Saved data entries
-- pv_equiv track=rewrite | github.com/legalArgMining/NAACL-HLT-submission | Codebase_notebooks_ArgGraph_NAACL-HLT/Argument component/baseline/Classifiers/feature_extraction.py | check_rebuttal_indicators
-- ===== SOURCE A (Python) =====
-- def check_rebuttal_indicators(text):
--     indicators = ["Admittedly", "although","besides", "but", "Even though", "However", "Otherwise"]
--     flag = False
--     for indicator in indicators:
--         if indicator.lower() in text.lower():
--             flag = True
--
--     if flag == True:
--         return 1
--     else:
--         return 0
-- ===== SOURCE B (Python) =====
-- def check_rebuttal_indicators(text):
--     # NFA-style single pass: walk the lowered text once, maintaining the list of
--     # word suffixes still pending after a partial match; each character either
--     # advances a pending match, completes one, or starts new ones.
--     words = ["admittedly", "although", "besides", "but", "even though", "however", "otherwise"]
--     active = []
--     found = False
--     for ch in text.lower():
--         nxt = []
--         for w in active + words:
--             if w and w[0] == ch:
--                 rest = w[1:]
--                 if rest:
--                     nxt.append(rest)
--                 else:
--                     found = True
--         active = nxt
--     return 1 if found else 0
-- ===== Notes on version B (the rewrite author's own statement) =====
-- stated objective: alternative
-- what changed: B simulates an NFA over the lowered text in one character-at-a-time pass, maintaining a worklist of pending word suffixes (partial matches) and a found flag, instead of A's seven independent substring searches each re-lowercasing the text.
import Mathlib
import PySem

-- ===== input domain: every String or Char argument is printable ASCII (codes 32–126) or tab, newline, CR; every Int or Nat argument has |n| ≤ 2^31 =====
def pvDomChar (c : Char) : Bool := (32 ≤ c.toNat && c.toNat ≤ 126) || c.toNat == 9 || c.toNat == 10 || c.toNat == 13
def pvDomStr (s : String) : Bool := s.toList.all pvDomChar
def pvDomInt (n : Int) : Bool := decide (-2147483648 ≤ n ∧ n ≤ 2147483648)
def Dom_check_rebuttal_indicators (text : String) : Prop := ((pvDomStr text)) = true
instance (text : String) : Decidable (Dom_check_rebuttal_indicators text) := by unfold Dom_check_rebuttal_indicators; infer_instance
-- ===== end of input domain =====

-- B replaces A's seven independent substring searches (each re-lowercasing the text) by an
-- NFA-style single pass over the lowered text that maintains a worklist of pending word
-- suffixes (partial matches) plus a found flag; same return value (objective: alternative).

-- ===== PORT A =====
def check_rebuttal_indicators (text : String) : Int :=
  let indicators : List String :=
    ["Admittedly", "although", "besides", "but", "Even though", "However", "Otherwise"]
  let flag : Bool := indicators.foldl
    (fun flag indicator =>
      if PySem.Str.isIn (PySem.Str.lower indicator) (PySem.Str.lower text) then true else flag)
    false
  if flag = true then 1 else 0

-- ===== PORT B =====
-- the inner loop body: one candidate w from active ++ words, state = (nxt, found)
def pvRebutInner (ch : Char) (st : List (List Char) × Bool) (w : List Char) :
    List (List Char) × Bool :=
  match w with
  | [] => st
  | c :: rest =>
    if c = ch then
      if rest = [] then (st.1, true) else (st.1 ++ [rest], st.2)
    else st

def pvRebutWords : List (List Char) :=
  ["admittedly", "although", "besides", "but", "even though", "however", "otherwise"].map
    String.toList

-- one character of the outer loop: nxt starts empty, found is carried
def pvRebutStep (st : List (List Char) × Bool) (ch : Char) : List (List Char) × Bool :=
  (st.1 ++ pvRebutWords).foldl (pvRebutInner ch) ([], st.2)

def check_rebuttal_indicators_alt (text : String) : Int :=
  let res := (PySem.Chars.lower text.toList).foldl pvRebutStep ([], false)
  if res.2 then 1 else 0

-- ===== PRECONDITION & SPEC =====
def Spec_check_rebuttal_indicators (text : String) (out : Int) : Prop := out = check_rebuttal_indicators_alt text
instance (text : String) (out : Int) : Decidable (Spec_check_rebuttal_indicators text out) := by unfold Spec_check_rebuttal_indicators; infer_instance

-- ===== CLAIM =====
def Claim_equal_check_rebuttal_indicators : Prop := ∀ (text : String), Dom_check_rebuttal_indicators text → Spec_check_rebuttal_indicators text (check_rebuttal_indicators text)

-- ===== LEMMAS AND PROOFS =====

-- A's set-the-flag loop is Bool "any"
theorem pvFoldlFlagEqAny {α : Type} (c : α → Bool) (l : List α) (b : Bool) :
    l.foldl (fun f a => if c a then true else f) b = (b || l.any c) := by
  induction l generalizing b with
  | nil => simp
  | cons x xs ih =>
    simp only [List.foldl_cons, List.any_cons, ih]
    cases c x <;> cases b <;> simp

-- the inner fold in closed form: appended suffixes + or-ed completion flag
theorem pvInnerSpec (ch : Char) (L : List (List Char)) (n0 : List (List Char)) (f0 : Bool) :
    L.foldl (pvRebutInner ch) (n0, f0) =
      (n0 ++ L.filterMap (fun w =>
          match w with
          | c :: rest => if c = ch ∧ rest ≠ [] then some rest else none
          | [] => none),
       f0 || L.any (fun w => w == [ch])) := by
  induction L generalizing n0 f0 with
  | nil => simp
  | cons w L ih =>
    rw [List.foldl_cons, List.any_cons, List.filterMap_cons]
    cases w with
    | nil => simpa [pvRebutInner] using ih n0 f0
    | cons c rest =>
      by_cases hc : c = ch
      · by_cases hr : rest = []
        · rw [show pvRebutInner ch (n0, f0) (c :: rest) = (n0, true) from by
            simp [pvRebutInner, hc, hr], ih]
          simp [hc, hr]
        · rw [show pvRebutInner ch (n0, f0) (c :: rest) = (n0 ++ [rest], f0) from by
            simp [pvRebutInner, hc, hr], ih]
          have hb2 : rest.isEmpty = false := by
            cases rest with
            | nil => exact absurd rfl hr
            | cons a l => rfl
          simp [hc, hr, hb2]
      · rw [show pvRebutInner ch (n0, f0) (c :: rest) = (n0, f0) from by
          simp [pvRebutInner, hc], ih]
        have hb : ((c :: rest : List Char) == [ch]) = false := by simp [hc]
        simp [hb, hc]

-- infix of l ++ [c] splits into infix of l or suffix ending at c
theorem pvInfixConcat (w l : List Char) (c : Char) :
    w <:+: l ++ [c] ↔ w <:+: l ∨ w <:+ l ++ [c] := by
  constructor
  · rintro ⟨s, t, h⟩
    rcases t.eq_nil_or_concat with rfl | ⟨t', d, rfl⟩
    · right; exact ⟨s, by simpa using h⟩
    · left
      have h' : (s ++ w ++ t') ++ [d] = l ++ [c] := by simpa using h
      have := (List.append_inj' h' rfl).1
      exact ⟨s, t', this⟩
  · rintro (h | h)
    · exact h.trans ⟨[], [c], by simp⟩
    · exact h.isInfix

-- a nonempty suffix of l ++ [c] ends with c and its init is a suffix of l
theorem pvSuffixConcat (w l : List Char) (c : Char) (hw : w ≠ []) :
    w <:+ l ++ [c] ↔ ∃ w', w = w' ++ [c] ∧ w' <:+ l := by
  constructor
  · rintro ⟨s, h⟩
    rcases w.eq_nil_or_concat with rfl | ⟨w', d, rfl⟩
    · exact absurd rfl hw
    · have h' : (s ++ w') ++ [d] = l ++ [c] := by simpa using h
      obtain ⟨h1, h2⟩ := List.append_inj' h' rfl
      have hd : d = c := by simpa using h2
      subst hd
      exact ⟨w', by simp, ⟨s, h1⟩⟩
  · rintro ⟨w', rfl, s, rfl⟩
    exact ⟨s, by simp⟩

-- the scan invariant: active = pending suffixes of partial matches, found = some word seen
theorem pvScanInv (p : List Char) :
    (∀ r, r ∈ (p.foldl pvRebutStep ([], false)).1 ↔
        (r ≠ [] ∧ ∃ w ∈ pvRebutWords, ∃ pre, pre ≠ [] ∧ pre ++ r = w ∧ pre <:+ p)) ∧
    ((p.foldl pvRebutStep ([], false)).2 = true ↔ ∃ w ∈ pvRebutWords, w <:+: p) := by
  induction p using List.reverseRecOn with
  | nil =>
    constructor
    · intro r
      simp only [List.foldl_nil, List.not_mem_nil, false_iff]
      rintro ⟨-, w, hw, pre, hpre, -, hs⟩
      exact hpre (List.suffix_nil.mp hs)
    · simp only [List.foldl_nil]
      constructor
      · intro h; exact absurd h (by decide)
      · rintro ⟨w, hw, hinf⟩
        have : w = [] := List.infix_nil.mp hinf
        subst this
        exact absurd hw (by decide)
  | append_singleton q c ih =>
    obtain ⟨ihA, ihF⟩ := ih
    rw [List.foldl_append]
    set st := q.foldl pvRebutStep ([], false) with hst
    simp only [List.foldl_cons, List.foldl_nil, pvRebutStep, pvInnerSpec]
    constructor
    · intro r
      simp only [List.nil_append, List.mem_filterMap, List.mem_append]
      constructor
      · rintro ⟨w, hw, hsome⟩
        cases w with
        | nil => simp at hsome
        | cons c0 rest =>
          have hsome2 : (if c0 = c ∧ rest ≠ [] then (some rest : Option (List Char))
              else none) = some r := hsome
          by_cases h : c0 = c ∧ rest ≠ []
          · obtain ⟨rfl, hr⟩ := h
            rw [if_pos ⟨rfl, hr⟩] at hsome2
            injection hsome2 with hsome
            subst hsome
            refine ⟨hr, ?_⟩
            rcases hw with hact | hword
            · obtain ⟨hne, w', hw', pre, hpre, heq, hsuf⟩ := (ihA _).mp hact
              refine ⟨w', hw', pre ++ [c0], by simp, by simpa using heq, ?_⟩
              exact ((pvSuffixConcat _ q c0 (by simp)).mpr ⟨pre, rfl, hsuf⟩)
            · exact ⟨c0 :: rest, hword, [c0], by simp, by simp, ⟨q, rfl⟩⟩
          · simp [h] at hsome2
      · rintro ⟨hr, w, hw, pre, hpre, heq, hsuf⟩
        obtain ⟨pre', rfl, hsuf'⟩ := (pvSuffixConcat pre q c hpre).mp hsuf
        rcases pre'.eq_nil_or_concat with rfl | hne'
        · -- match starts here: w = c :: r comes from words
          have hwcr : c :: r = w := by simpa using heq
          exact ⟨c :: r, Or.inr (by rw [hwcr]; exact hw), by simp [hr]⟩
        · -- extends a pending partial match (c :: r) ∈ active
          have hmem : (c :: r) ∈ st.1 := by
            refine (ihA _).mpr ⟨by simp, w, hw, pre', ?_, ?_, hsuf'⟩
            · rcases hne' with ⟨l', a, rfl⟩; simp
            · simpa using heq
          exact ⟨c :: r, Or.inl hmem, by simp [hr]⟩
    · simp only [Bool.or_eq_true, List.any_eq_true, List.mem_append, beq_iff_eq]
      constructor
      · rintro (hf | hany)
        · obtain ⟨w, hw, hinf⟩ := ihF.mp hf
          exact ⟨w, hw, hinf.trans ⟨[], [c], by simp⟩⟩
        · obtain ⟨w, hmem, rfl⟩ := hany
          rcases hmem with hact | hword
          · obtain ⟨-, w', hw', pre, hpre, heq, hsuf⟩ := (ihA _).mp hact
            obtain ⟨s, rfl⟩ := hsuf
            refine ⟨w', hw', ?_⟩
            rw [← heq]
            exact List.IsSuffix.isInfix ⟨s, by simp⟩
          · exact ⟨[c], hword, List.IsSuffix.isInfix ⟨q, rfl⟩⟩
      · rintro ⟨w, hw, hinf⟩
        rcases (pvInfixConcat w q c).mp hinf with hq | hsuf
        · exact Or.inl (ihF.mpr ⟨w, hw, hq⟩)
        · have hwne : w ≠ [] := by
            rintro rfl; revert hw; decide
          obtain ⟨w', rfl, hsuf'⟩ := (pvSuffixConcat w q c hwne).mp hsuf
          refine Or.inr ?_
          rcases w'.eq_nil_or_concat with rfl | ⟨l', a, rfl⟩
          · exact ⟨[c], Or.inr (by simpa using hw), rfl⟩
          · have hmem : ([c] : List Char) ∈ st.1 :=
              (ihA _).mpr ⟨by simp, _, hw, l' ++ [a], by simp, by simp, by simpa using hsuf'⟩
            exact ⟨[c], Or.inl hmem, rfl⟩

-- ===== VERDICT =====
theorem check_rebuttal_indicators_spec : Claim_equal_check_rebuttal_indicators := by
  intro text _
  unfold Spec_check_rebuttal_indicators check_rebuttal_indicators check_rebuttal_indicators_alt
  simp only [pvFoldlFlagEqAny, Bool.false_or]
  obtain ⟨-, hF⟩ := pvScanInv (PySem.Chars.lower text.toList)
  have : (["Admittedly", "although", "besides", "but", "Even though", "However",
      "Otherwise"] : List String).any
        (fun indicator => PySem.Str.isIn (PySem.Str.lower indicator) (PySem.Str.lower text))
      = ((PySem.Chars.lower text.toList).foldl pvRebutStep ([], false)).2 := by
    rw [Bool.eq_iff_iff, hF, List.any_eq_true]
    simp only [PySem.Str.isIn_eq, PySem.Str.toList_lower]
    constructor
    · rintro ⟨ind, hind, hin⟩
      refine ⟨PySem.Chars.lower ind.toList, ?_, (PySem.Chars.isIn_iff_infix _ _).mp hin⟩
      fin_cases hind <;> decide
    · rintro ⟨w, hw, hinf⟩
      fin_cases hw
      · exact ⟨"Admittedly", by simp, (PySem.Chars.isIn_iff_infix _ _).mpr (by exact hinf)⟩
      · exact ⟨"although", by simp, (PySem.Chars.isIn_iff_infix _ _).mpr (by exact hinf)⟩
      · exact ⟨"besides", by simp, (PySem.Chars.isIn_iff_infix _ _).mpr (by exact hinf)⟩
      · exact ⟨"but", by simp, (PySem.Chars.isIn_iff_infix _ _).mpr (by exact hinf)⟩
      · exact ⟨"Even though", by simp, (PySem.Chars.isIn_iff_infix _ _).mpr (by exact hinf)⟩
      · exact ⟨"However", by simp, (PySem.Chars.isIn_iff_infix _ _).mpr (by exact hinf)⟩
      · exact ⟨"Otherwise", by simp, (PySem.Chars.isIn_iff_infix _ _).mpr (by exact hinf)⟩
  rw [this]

---

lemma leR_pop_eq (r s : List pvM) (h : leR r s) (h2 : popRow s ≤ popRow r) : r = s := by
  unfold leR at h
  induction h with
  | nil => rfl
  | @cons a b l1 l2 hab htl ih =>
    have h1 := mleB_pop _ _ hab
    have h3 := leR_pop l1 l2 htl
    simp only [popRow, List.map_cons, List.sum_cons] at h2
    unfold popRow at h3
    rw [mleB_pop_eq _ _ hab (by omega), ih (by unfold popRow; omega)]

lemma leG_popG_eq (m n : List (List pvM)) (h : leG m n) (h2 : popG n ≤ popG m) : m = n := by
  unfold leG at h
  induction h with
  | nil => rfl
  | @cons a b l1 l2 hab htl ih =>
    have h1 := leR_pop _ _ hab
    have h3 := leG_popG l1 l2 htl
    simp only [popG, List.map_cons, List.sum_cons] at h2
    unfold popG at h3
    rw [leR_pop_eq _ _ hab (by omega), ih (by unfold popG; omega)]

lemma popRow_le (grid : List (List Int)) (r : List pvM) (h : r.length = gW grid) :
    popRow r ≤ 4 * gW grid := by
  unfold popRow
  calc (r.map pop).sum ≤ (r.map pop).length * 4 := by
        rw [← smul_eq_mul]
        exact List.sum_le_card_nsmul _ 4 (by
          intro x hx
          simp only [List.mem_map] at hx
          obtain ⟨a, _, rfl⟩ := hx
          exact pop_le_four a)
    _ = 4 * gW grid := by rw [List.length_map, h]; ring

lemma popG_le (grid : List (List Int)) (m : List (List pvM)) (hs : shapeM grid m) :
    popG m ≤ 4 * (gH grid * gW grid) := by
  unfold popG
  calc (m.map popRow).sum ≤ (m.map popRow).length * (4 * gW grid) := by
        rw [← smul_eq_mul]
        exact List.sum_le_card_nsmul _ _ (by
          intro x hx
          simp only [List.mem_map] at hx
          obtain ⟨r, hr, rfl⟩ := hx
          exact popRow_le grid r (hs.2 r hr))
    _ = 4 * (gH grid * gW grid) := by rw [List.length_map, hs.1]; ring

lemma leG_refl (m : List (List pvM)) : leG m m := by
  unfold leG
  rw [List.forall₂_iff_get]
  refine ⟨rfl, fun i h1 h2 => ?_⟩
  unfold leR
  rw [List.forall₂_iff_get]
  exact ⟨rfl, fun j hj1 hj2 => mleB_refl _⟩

...

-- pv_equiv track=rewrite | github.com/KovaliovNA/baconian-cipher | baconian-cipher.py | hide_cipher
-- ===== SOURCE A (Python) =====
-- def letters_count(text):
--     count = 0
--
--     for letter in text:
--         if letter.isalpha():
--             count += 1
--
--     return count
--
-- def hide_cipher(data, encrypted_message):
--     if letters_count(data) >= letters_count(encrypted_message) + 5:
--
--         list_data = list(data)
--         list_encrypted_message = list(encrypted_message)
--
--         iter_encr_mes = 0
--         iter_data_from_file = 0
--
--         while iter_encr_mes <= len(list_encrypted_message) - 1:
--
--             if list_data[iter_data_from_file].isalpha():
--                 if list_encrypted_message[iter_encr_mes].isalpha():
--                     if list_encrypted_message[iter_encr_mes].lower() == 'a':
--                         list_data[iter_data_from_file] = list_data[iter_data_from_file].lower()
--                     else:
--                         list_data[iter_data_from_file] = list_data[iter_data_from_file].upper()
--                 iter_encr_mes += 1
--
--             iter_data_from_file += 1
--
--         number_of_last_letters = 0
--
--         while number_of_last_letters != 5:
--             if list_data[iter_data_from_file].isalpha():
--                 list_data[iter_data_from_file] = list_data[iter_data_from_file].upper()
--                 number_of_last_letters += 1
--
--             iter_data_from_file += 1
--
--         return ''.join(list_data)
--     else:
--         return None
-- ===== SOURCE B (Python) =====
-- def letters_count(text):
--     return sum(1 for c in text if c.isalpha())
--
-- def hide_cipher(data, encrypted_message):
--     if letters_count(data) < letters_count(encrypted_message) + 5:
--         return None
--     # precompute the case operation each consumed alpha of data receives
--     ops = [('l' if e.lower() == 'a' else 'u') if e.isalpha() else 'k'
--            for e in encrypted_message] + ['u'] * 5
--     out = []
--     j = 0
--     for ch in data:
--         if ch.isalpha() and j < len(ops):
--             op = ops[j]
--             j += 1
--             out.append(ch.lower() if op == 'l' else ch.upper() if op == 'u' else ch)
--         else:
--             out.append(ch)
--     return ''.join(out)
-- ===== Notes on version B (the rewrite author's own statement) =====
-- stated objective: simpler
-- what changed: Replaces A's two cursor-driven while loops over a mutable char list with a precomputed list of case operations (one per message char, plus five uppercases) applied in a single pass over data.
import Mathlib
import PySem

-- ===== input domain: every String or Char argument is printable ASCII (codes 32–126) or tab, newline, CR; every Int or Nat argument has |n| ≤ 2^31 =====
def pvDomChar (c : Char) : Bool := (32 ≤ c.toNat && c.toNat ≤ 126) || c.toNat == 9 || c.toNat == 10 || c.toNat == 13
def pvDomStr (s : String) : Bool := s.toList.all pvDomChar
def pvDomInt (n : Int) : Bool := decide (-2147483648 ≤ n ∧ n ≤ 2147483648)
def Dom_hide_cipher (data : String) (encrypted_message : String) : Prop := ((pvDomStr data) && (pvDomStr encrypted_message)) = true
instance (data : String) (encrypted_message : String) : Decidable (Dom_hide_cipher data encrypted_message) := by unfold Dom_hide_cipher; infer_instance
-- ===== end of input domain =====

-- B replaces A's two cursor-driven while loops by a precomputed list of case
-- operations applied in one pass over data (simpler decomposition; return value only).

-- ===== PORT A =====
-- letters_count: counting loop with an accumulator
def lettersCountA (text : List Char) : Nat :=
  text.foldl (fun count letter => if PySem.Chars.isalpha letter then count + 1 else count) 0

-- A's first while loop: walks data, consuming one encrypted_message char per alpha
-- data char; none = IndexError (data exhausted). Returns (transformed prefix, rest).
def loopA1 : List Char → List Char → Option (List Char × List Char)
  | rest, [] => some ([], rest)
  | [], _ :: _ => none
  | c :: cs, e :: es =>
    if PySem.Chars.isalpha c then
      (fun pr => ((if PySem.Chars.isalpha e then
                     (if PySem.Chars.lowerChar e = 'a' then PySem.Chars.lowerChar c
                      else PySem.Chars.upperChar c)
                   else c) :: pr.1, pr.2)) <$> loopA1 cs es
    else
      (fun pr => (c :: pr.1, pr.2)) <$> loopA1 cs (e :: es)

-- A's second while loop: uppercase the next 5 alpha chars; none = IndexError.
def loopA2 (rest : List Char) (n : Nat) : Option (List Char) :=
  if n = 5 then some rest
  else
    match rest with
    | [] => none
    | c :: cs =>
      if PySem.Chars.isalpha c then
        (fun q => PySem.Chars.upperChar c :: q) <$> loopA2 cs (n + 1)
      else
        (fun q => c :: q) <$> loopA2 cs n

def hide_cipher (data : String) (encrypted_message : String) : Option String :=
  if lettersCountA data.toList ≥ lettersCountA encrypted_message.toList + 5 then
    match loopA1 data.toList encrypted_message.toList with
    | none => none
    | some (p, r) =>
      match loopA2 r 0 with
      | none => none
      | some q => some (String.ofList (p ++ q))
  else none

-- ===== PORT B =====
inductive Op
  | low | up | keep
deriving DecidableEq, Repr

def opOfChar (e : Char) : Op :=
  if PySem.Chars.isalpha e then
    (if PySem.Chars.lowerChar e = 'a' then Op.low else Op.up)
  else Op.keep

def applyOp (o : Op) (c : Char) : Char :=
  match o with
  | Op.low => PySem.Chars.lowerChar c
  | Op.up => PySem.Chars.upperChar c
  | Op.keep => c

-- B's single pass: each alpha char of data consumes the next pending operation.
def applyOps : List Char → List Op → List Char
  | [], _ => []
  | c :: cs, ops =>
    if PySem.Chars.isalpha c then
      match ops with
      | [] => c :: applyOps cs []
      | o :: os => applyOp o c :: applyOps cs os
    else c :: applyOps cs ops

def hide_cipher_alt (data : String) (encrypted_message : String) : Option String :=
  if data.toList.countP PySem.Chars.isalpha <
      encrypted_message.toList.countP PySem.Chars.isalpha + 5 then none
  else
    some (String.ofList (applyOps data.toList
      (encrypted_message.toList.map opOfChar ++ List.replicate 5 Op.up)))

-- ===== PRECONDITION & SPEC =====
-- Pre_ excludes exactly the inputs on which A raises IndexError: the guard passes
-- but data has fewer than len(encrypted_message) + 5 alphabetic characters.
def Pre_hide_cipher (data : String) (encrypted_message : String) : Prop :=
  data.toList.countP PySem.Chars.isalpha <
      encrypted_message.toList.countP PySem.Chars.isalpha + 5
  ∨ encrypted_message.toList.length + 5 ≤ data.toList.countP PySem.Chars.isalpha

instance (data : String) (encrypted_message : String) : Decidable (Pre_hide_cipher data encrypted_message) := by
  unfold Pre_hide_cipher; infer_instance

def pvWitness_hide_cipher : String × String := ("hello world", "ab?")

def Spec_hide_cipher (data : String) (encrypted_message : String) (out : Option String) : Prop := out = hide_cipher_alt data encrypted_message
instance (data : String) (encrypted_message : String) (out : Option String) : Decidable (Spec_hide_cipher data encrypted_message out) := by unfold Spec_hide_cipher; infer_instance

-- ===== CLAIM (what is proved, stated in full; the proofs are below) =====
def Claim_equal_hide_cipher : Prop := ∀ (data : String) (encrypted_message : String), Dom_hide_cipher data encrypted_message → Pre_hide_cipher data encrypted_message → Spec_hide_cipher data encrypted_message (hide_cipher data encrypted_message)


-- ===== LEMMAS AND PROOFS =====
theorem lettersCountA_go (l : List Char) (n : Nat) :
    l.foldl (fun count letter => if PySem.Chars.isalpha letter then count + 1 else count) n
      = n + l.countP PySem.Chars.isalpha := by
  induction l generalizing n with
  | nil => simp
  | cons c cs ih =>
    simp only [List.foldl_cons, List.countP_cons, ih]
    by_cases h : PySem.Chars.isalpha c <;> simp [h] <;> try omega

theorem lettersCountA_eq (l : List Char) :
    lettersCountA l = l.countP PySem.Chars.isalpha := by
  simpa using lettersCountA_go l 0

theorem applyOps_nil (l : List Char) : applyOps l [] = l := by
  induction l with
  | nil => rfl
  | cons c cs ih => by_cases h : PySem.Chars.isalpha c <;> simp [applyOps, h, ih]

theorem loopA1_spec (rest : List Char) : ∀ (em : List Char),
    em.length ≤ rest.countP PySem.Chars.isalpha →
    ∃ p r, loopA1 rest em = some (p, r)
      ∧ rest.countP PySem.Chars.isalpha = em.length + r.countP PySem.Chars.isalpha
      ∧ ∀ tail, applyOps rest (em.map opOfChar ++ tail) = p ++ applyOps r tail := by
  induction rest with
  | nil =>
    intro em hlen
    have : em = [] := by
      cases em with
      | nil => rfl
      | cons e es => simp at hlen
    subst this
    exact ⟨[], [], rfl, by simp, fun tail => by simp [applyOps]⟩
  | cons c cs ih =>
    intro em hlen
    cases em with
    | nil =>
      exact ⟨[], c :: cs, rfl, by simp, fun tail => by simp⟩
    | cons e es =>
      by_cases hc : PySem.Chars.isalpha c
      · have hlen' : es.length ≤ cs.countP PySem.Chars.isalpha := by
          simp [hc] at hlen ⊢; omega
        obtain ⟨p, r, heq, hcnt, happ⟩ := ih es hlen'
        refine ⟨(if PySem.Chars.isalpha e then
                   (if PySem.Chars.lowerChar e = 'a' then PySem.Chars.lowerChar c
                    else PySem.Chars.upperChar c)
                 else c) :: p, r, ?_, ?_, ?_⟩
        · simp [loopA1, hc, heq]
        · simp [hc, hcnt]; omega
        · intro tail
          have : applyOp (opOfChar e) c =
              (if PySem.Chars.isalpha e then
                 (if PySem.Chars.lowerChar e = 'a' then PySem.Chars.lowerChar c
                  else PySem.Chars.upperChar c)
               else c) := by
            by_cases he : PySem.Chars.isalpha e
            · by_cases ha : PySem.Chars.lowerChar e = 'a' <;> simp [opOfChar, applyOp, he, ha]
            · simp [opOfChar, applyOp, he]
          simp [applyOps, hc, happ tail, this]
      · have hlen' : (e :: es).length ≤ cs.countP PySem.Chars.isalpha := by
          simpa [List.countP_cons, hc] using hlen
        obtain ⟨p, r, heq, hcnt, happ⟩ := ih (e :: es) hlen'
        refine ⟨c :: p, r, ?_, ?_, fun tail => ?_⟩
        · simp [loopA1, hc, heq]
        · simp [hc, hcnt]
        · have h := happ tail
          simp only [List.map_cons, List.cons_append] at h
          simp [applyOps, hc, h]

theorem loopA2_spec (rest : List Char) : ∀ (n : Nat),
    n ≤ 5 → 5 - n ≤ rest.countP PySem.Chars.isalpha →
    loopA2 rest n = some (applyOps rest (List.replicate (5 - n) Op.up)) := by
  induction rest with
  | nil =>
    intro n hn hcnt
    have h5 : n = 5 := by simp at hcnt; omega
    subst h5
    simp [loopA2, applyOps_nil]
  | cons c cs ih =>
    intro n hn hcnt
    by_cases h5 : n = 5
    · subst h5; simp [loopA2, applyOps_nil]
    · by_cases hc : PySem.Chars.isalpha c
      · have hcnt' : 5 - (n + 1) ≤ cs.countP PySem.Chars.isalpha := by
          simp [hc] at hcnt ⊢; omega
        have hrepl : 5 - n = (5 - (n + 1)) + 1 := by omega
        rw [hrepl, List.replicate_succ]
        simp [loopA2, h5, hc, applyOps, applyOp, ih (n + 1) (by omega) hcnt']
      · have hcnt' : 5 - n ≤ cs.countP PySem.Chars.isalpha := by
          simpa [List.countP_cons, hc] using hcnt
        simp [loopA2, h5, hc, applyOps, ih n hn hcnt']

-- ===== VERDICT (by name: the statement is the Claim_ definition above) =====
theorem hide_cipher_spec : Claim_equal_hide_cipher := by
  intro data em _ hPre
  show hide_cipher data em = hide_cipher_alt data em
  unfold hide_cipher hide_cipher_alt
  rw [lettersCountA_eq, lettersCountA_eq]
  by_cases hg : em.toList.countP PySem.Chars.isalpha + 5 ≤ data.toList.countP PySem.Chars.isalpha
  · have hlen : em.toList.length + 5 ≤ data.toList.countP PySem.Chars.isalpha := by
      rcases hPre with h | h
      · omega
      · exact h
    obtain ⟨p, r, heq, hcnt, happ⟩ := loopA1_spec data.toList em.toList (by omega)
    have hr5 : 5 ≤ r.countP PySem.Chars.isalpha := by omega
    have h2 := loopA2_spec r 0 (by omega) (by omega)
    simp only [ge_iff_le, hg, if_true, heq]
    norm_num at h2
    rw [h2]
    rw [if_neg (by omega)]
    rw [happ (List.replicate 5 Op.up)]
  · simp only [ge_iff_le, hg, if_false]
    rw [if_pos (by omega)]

=== Work instruction ===
Would you please copy all lines in the data that contain the word "hact"?

=== Answer section ===
            rcases hw with hact | hword
            · obtain ⟨hne, w', hw', pre, hpre, heq, hsuf⟩ := (ihA _).mp hact
          rcases hmem with hact | hword
          · obtain ⟨-, w', hw', pre, hpre, heq, hsuf⟩ := (ihA _).mp hact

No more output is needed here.